Artículos de revistas
Forest restoration in an indigenous land considering a forest remnant influence (Avai, Sao Paulo State, Brazil)
Fecha
2008Registro en:
FOREST ECOLOGY AND MANAGEMENT, v.255, n.3/Abr, p.513-521, 2008
0378-1127
10.1016/j.foreco.2007.09.020
Autor
BERTONCINI, Alzira Politi
RODRIGUES, Ricardo Ribeiro
Institución
Resumen
The expansion of agricultural and pasture areas over native forest areas has been broadly documented and represents the main cause of deforestation that has occurred for the last decades. Such reality is not different in indigenous lands, and has been considered as an important obstacle for individuals who directly depend upon the appropriate management of natural resources to maintain their traditions.
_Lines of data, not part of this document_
-- pv_equiv track=rewrite | github.com/sarahfunk/CSE231 | proj09.py | check_characters
-- ===== SOURCE A (Python) =====
-- def check_characters(password, characters):
--     '''Check characters function takes in a password
--     and a type of characters then returns true if any
--     of the character types are in the password'''
--
--     counter = 0
--     for ch in password:
--         if ch in characters:
--             return True
--         else:
--             counter +=1
--     if counter == len(password):
--         return False
-- ===== SOURCE B (Python) =====
-- def check_characters(password, characters):
--     '''Check characters function takes in a password
--     and a type of characters then returns true if any
--     of the character types are in the password'''
--     return bool(set(password) & set(characters))
-- ===== Notes on version B (the rewrite author's own statement) =====
-- stated objective: idiomatic
-- what changed: Replaced the explicit scan with a counter and early return by a single whole-collection set-intersection test: build set(password) and set(characters) and return whether their intersection is non-empty.
import Mathlib
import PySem

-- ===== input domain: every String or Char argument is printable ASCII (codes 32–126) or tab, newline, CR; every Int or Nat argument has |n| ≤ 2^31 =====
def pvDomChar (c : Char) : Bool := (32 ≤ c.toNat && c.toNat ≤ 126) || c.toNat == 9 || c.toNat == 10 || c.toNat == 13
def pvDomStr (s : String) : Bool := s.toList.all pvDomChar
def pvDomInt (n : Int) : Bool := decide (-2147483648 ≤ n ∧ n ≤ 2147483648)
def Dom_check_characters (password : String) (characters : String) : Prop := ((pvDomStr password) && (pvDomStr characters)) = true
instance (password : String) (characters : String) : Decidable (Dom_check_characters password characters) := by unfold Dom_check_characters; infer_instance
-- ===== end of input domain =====

-- B replaces A's counted scan with an early return by one set-intersection non-emptiness test (idiomatic).

-- ===== PORT A =====
-- A's for-loop with its counter; on the empty suffix Python tests 'counter == len(password)'
-- (always true, returning False) and otherwise would fall through returning None — that branch
-- is unreachable, ported as false.
def checkLoopA (characters : String) (pwlen : Nat) : List Char → Nat → Bool
  | [], counter => if counter = pwlen then false else false
  | ch :: rest, counter =>
      if PySem.Chars.isIn [ch] characters.toList then true
      else checkLoopA characters pwlen rest (counter + 1)

def check_characters (password : String) (characters : String) : Bool :=
  checkLoopA characters password.toList.length password.toList 0

-- ===== PORT B =====
-- bool(set(password) & set(characters))
def check_characters_alt (password : String) (characters : String) : Bool :=
  !(PySem.Set.inter (PySem.Set.ofList password.toList) (PySem.Set.ofList characters.toList)).isEmpty

-- ===== PRECONDITION & SPEC =====
def Spec_check_characters (password : String) (characters : String) (out : Bool) : Prop := out = check_characters_alt password characters
instance (password : String) (characters : String) (out : Bool) : Decidable (Spec_check_characters password characters out) := by unfold Spec_check_characters; infer_instance

-- ===== CLAIM (what is proved, stated in full; the proofs are below) =====
def Claim_equal_check_characters : Prop := ∀ (password : String) (characters : String), Dom_check_characters password characters → Spec_check_characters password characters (check_characters password characters)

-- ===== LEMMAS AND PROOFS =====

-- 'ch in characters' on a single character is membership
lemma isIn_singleton_iff (a : Char) (s : List Char) :
    PySem.Chars.isIn [a] s = true ↔ a ∈ s := by
  rw [PySem.Chars.isIn_iff_infix]
  constructor
  · intro h; exact h.sublist.subset (by simp)
  · intro h
    obtain ⟨l, r, rfl⟩ := List.append_of_mem h
    exact ⟨l, r, by simp⟩

-- A's loop returns true iff some remaining character occurs in `characters`, independently of the counter
lemma checkLoopA_eq_any (characters : String) (pwlen : Nat) :
    ∀ (rest : List Char) (counter : Nat),
      checkLoopA characters pwlen rest counter
        = rest.any (fun ch => PySem.Chars.isIn [ch] characters.toList) := by
  intro rest
  induction rest with
  | nil => intro counter; simp [checkLoopA]
  | cons ch rest ih =>
      intro counter
      simp only [checkLoopA, List.any_cons]
      split_ifs with h <;> simp [h, ih]

-- B's intersection is non-empty iff some password character occurs in `characters`
lemma alt_iff (password characters : String) :
    check_characters_alt password characters = true
      ↔ ∃ ch ∈ password.toList, ch ∈ characters.toList := by
  simp [check_characters_alt, PySem.Set.inter, List.isEmpty_eq_false_iff_exists_mem,
    List.mem_filter, PySem.Set.contains, PySem.Set.mem_ofList]

-- ===== VERDICT (by name: the statement is the Claim_ definition above) =====
theorem check_characters_spec : Claim_equal_check_characters := by
  intro password characters _
  show check_characters password characters = check_characters_alt password characters
  rw [check_characters, checkLoopA_eq_any]
  rcases hb : check_characters_alt password characters with _ | _
  · simp only [List.any_eq_false]
    intro ch hch hin
    have : check_characters_alt password characters = true :=
      (alt_iff _ _).2 ⟨ch, hch, (isIn_singleton_iff ch _).1 hin⟩
    simp [hb] at this
  · obtain ⟨ch, hch, hc⟩ := (alt_iff _ _).1 hb
    exact List.any_eq_true.2 ⟨ch, hch, (isIn_singleton_iff ch _).2 hc⟩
We investigated the seed rain, seed bank and natural regeneration of native woody species within a degraded pasture land in different distances from an adjacent seasonal semideciduous forest fragment to define methodological procedures based on ecological processes that might subsidize forest restoration in an indigenous land. Most seeds and seedlings picked from the seed rain and seed bank belonged to anemochoric and autochoric dispersing shrubby and herbaceous species originated in the pasture land. The woody species regeneration, on the other hand, reached higher levels, in terms of abundance and richness, as the forest fragment became closer. Zoochoric dispersal was predominant among such species and was mainly detected closer to the forest fragment. Several woody species picked in the forest fragment were also found in the pasture land, thus reinforcing their important role in supplying propagules and easing the successional process. (c) 2007 Elsevier B.V. All rights reserved.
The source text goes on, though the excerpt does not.